Mizuho Nita, PhD
Research/Extension Grape Pathologist
Virginia Tech
Winchester, Virginia, United States
Naoki Ooishi
Osaka Public University
Osaka, Osaka, Japan
Shuichi Ohno, Ph.D.
Professor
Osaka Metropolitan University
Osaka, Osaka, United States
Kazunori Hayashi, Ph.D.
Professor
Kyoto University
Kyoto, Kyoto, United States
An oomycete, Plasmopara viticola, can infect both the leaves and fruit of grapevines (Vitis spp.), potentially leading up to 75% crop loss.
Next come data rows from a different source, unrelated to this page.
-- pv_equiv track=rewrite | github.com/pypi-data/pypi-mirror-403 | packages/secfn/secfn-0.0.1-py3-none-any.whl/secfn/access_control/rbac.py | _matches_permission
-- ===== SOURCE A (Python) =====
-- from typing import Dict, List, Optional
--
-- def _matches_permission(permissions: List[str], action: str) -> bool:
--     """Check if action matches any permission.
--
--     Args:
--         permissions: List of permission strings
--         action: Action to check (e.g., 'resource:read')
--
--     Returns:
--         True if matches
--     """
--     for permission in permissions:
--         # Handle wildcard permissions
--         if permission == "*:*":
--             return True
--
--         perm_parts = permission.split(":")
--         action_parts = action.split(":")
--
--         if len(perm_parts) != 2 or len(action_parts) != 2:
--             continue
--
--         perm_resource, perm_action = perm_parts
--         action_resource, action_action = action_parts
--
--         # Check resource match
--         resource_match = perm_resource == "*" or perm_resource == action_resource
--
--         # Check action match
--         action_match = perm_action == "*" or perm_action == action_action
--
--         if resource_match and action_match:
--             return True
--
--     return False
-- ===== SOURCE B (Python) =====
-- from typing import List
--
-- def _matches_permission(permissions: List[str], action: str) -> bool:
--     """Check if action matches any permission (candidate-set formulation)."""
--     parts = action.split(":")
--     if len(parts) == 2:
--         res, act = parts
--         candidates = {res + ":" + act, "*:" + act, res + ":*", "*:*"}
--     else:
--         candidates = {"*:*"}
--     return not candidates.isdisjoint(permissions)
-- ===== Notes on version B (the rewrite author's own statement) =====
-- stated objective: faster
-- what changed: B splits the action once and builds the four-element candidate set {res:act, *:act, res:*, *:*} (just {*:*} when the action does not split into two parts), then tests whether any permission is in that set, instead of A's per-permission re-splitting of both strings and field-by-field wildcard comparison.
import Mathlib
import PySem

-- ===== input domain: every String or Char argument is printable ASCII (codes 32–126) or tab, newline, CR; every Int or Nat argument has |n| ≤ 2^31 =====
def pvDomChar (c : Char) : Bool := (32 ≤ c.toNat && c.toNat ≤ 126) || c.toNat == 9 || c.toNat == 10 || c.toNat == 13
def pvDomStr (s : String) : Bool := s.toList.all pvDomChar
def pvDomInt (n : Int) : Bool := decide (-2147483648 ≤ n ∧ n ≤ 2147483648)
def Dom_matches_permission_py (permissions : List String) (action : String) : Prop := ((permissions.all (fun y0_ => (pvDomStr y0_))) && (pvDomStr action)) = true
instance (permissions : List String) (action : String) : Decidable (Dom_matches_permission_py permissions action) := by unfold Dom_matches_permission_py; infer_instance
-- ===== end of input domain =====

-- B parses the action once into a candidate set of matching permission strings and tests set
-- membership, instead of A's per-permission splitting and field comparison (objective: simpler).

-- ===== PORT A =====
-- literal transliteration of A's loop: for each permission, early-return on "*:*",
-- split both strings on ":", skip unless both have exactly 2 parts, compare fields.
def matches_permission_py (permissions : List String) (action : String) : Bool :=
  match permissions with
  | [] => false
  | permission :: rest =>
    if permission == "*:*" then true
    else
      -- permission.split(":") / action.split(":")
      match PySem.Chars.splitOn permission.toList [':'], PySem.Chars.splitOn action.toList [':'] with
      | [perm_resource, perm_action], [action_resource, action_action] =>
        if (perm_resource == ['*'] || perm_resource == action_resource)
            && (perm_action == ['*'] || perm_action == action_action) then true
        else matches_permission_py rest action
      | _, _ => matches_permission_py rest action   -- len(parts) != 2: continue

-- ===== PORT B =====
-- transliteration of Source B: split the action once, build the candidate set, intersect.
-- Source B's 'if len(parts) == 2: res, act = parts' branch building the candidate set
def candSet (parts : List (List Char)) : PySem.Set (List Char) :=
  if parts.length = 2 then
    let res := parts.headD []
    let act := (parts.drop 1).headD []
    PySem.Set.ofList [res ++ ':' :: act, '*' :: ':' :: act, res ++ [':', '*'], ['*', ':', '*']]
  else PySem.Set.ofList [['*', ':', '*']]

def matches_permission_py_alt (permissions : List String) (action : String) : Bool :=
  let candidates := candSet (PySem.Chars.splitOn action.toList [':'])
  !(PySem.Set.isdisjoint candidates (permissions.map String.toList))

-- ===== PRECONDITION & SPEC =====
def Spec_matches_permission_py (permissions : List String) (action : String) (out : Bool) : Prop := out = matches_permission_py_alt permissions action
instance (permissions : List String) (action : String) (out : Bool) : Decidable (Spec_matches_permission_py permissions action out) := by unfold Spec_matches_permission_py; infer_instance

-- ===== CLAIM (what is proved, stated in full; the proofs are below) =====
def Claim_equal_matches_permission_py : Prop := ∀ (permissions : List String) (action : String), Dom_matches_permission_py permissions action → Spec_matches_permission_py permissions action (matches_permission_py permissions action)

-- ===== LEMMAS AND PROOFS =====

-- PySem.Chars.splitOn with a single-character separator is Mathlib's List.splitOn.
theorem splitOn_go_single (c : Char) (fuel : Nat) :
    ∀ (l cur : List Char) (acc : List (List Char)), l.length < fuel →
      PySem.Chars.splitOn.go [c] fuel l cur acc
        = acc.reverse ++ (l.splitOn c).modifyHead (cur.reverse ++ ·) := by
  induction fuel with
  | zero => intro l cur acc h; omega
  | succ fuel ih =>
    intro l cur acc h
    match l with
    | [] =>
      rw [PySem.Chars.splitOn.go.eq_def]
      simp [List.splitOn]
    | x :: rest =>
      rw [PySem.Chars.splitOn.go.eq_def]
      by_cases hx : x = c
      · subst hx
        have hpre : [x].isPrefixOf (x :: rest) = true := by simp [List.isPrefixOf]
        simp only [hpre, if_true, List.length_cons]
        rw [show List.drop ([].length + 1) (x :: rest) = rest from rfl]
        rw [ih rest [] (cur.reverse :: acc) (by simp at h; omega)]
        have hne := List.splitOnP_ne_nil (fun a => a == x) rest
        simp only [List.splitOn, List.splitOnP_cons, beq_self_eq_true, if_true]
        cases hsp : rest.splitOnP (fun a => a == x) with
        | nil => exact absurd hsp hne
        | cons hd tl => simp
      · have hpre : [c].isPrefixOf (x :: rest) = false := by
          simp [List.isPrefixOf]; exact fun hcx => absurd hcx.symm hx
        simp only [hpre, Bool.false_eq_true, if_false]
        rw [ih rest (x :: cur) acc (by simp at h; omega)]
        have hne := List.splitOnP_ne_nil (fun a => a == c) rest
        simp only [List.splitOn, List.splitOnP_cons, beq_iff_eq, hx, if_false]
        cases hsp : rest.splitOnP (fun a => a == c) with
        | nil => exact absurd hsp hne
        | cons hd tl => simp

-- PySem.Chars.splitOn with a one-character separator is Mathlib's List.splitOn
theorem chars_splitOn_single (s : List Char) (c : Char) :
    PySem.Chars.splitOn s [c] = s.splitOn c := by
  unfold PySem.Chars.splitOn
  rw [splitOn_go_single c (s.length + 1) s [] [] (by omega)]
  have hne := List.splitOnP_ne_nil (fun a => a == c) s
  simp only [List.splitOn] at *
  cases hsp : s.splitOnP (fun a => a == c) with
  | nil => exact absurd hsp hne
  | cons hd tl => simp

-- no piece produced by splitOn contains the separator
theorem not_mem_splitOn (c : Char) (xs : List Char) : ∀ l ∈ xs.splitOn c, c ∉ l := by
  induction xs with
  | nil => simp [List.splitOn, List.splitOnP_nil]
  | cons x xs ih =>
    simp only [List.splitOn, List.splitOnP_cons] at *
    by_cases hx : x = c
    · simp only [hx, beq_self_eq_true, if_true]
      intro l hl
      rcases List.mem_cons.mp hl with h | h
      · simp [h]
      · exact ih l h
    · simp only [beq_iff_eq, hx, if_false]
      have hne := List.splitOnP_ne_nil (fun a => a == c) xs
      cases hsp : xs.splitOnP (fun a => a == c) with
      | nil => exact absurd hsp hne
      | cons hd tl =>
        rw [hsp] at ih
        intro l hl
        rcases List.mem_cons.mp hl with h | h
        · subst h
          intro hc
          rcases List.mem_cons.mp hc with h' | h'
          · exact hx h'.symm
          · exact ih hd (List.mem_cons_self) h'
        · exact ih l (List.mem_cons_of_mem _ h)

-- splitting xs ++ ':' :: ys on ':' gives exactly [xs, ys] when neither part contains ':'
theorem splitOn_pair (c : Char) (xs ys : List Char) (hx : c ∉ xs) (hy : c ∉ ys) :
    (xs ++ c :: ys).splitOn c = [xs, ys] := by
  simp only [List.splitOn]
  rw [List.splitOnP_first (p := fun x => x == c) (xs := xs)
      (h := by intro x hxm; simp; exact fun h => hx (h ▸ hxm)) c (by simp) ys]
  rw [List.splitOnP_eq_single (p := fun x => x == c) (xs := ys)
      (h := by intro y hym; simp; exact fun h => hy (h ▸ hym))]

-- the raw candidate list B builds (before deduplication)
def candList (action : String) : List (List Char) :=
  match action.toList.splitOn ':' with
  | [res, act] => [res ++ ':' :: act, '*' :: ':' :: act, res ++ [':', '*'], ['*', ':', '*']]
  | _ => [['*', ':', '*']]

-- the test A's loop applies to one permission
def stepA (permission action : String) : Bool :=
  if permission == "*:*" then true
  else
    match PySem.Chars.splitOn permission.toList [':'], PySem.Chars.splitOn action.toList [':'] with
    | [pr, pa], [ar, aa] => (pr == ['*'] || pr == ar) && (pa == ['*'] || pa == aa)
    | _, _ => false

theorem matches_cons (p : String) (rest : List String) (action : String) :
    matches_permission_py (p :: rest) action
      = (stepA p action || matches_permission_py rest action) := by
  rw [matches_permission_py, stepA]
  by_cases hp : p == "*:*"
  · simp [hp]
  · simp only [hp, Bool.false_eq_true, if_false]
    rcases hP : PySem.Chars.splitOn p.toList [':'] with _ | ⟨pr, _ | ⟨pa, _ | ⟨q, prest⟩⟩⟩ <;>
      rcases hA : PySem.Chars.splitOn action.toList [':'] with _ | ⟨ar, _ | ⟨aa, _ | ⟨w, arest⟩⟩⟩ <;>
      simp [beq_eq_decide]

-- the heart of the equivalence: A's per-permission test is membership in B's candidate list
theorem stepA_iff_mem (p action : String) :
    stepA p action = true ↔ p.toList ∈ candList action := by
  rw [stepA, candList, chars_splitOn_single, chars_splitOn_single]
  by_cases hp : p = "*:*"
  · subst hp
    simp only [beq_self_eq_true, if_true, true_iff]
    rw [show String.toList "*:*" = ['*', ':', '*'] from by decide]
    rcases hA : (action.toList.splitOn ':') with _ | ⟨ar, _ | ⟨aa, _ | ⟨w, arest⟩⟩⟩ <;> simp
  · have hpb : (p == "*:*") = false := by simp [hp]
    simp only [hpb, Bool.false_eq_true, if_false]
    rcases hA : (action.toList.splitOn ':') with _ | ⟨ar, _ | ⟨aa, _ | ⟨w, arest⟩⟩⟩
    -- action does not split into exactly two parts: only "*:*" could match, and p ≠ "*:*"
    · rcases hP : (p.toList.splitOn ':') with _ | ⟨pr, _ | ⟨pa, _ | ⟨q, prest⟩⟩⟩ <;>
        · simp only [List.mem_singleton]
          constructor
          · intro h; simp at h
          · intro h; exact absurd (String.toList_inj.mp (by rw [h]; decide)) hp
    · rcases hP : (p.toList.splitOn ':') with _ | ⟨pr, _ | ⟨pa, _ | ⟨q, prest⟩⟩⟩ <;>
        · simp only [List.mem_singleton]
          constructor
          · intro h; simp at h
          · intro h; exact absurd (String.toList_inj.mp (by rw [h]; decide)) hp
    · -- action splits as [ar, aa]
      have har : ':' ∉ ar := not_mem_splitOn ':' action.toList ar (by rw [hA]; simp)
      have haa : ':' ∉ aa := not_mem_splitOn ':' action.toList aa (by rw [hA]; simp)
      constructor
      · intro h
        rcases hP : (p.toList.splitOn ':') with _ | ⟨pr, _ | ⟨pa, _ | ⟨q, prest⟩⟩⟩ <;>
          rw [hP] at h <;> simp at h
        have hre : p.toList = pr ++ ':' :: pa := by
          have hint := List.intercalate_splitOn (xs := p.toList) ':'
          rw [hP] at hint
          simpa [List.intercalate] using hint.symm
        rw [hre]
        rcases h with ⟨h1 | h1, h2 | h2⟩ <;> subst h1 <;> subst h2 <;> simp
      · intro h
        simp only [List.mem_cons, List.not_mem_nil, or_false] at h
        rcases h with h | h | h | h
        · rw [h, splitOn_pair ':' ar aa har haa]; simp
        · rw [h, show ('*' :: ':' :: aa) = ['*'] ++ ':' :: aa from rfl,
              splitOn_pair ':' ['*'] aa (by decide) haa]; simp
        · rw [h, show (ar ++ [':', '*']) = ar ++ ':' :: ['*'] from rfl,
              splitOn_pair ':' ar ['*'] har (by decide)]; simp
        · rw [h, show (['*', ':', '*'] : List Char) = ['*'] ++ ':' :: ['*'] from rfl,
              splitOn_pair ':' ['*'] ['*'] (by decide) (by decide)]; simp
    · rcases hP : (p.toList.splitOn ':') with _ | ⟨pr, _ | ⟨pa, _ | ⟨q, prest⟩⟩⟩ <;>
        · simp only [List.mem_singleton]
          constructor
          · intro h; simp at h
          · intro h; exact absurd (String.toList_inj.mp (by rw [h]; decide)) hp

-- A's loop is an existential over the permissions
theorem matchesA_iff (permissions : List String) (action : String) :
    matches_permission_py permissions action = true
      ↔ ∃ p ∈ permissions, p.toList ∈ candList action := by
  induction permissions with
  | nil => simp [matches_permission_py]
  | cons p rest ih =>
    rw [matches_cons]
    simp [ih, ← stepA_iff_mem]

-- B is the same existential
theorem matchesB_iff (permissions : List String) (action : String) :
    matches_permission_py_alt permissions action = true
      ↔ ∃ p ∈ permissions, p.toList ∈ candList action := by
  have hc : matches_permission_py_alt permissions action
      = !(PySem.Set.isdisjoint (PySem.Set.ofList (candList action))
            (permissions.map String.toList)) := by
    unfold matches_permission_py_alt candList
    rw [chars_splitOn_single]
    rcases hA : (action.toList.splitOn ':') with _ | ⟨ar, _ | ⟨aa, _ | ⟨w, arest⟩⟩⟩ <;>
      simp [candSet]
  have hdis : (PySem.Set.isdisjoint (PySem.Set.ofList (candList action))
        (permissions.map String.toList) = true)
      ↔ ∀ p ∈ permissions, p.toList ∉ candList action := by
    rw [PySem.Set.isdisjoint_iff]
    constructor
    · intro h p hp hmem
      exact h p.toList ((PySem.Set.mem_ofList _ _).mpr hmem) (List.mem_map.mpr ⟨p, hp, rfl⟩)
    · intro h x hx hx2
      obtain ⟨p, hp, rfl⟩ := List.mem_map.mp hx2
      exact h p hp ((PySem.Set.mem_ofList _ _).mp hx)
  have hb : ∀ d : Bool, ((!d) = true ↔ ¬ (d = true)) := by intro d; cases d <;> simp
  rw [hc, hb, hdis]
  push Not
  simp

-- ===== VERDICT (by name: the statement is the Claim_ definition above) =====
theorem matches_permission_py_spec : Claim_equal_matches_permission_py := by
  intro permissions action _
  unfold Spec_matches_permission_py
  rw [Bool.eq_iff_iff, matchesA_iff, matchesB_iff]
We periodically deployed grapevine cuttings (Vitis vinifera, 'Chardonnay') grown in greenhouses to monitor grape downy mildew development in field conditions. These cuttings were placed at four to five random locations near experimental vineyards in Winchester, VA, USA, during the 2022-2024 period, and they remained in place for two to seven days. We returned the vines to greenhouses, kept them for two weeks, and then visually estimated disease incidence on ten leaves per vine. The deployments were repeated six to ten weeks per year. To explore the influence of environmental conditions on mean disease incidence, we employed a random forest machine learning approach (R ver. 4.3, package 'randomForest'). Hourly ambient weather data was obtained through OpenWeatherMap.org during deployment and seven days before the deployment date. We run it with 80% training and 20% test data with the mean incidence thresholds set to 10% to 40% in 10% increments. Preliminary results showed model accuracy around 0.80 to 0.81 and sensitivity ranging from 0.90 to 0.99. The results highlighted the effects of humidity, dew point, and temperature factors five to six days before the deployment date, wind factors four days before the date, and barometric pressure and temperature factors during the deployment period. We plan to investigate these influences further to gain deeper insights into the conditions conducive to grape downy mildew infection.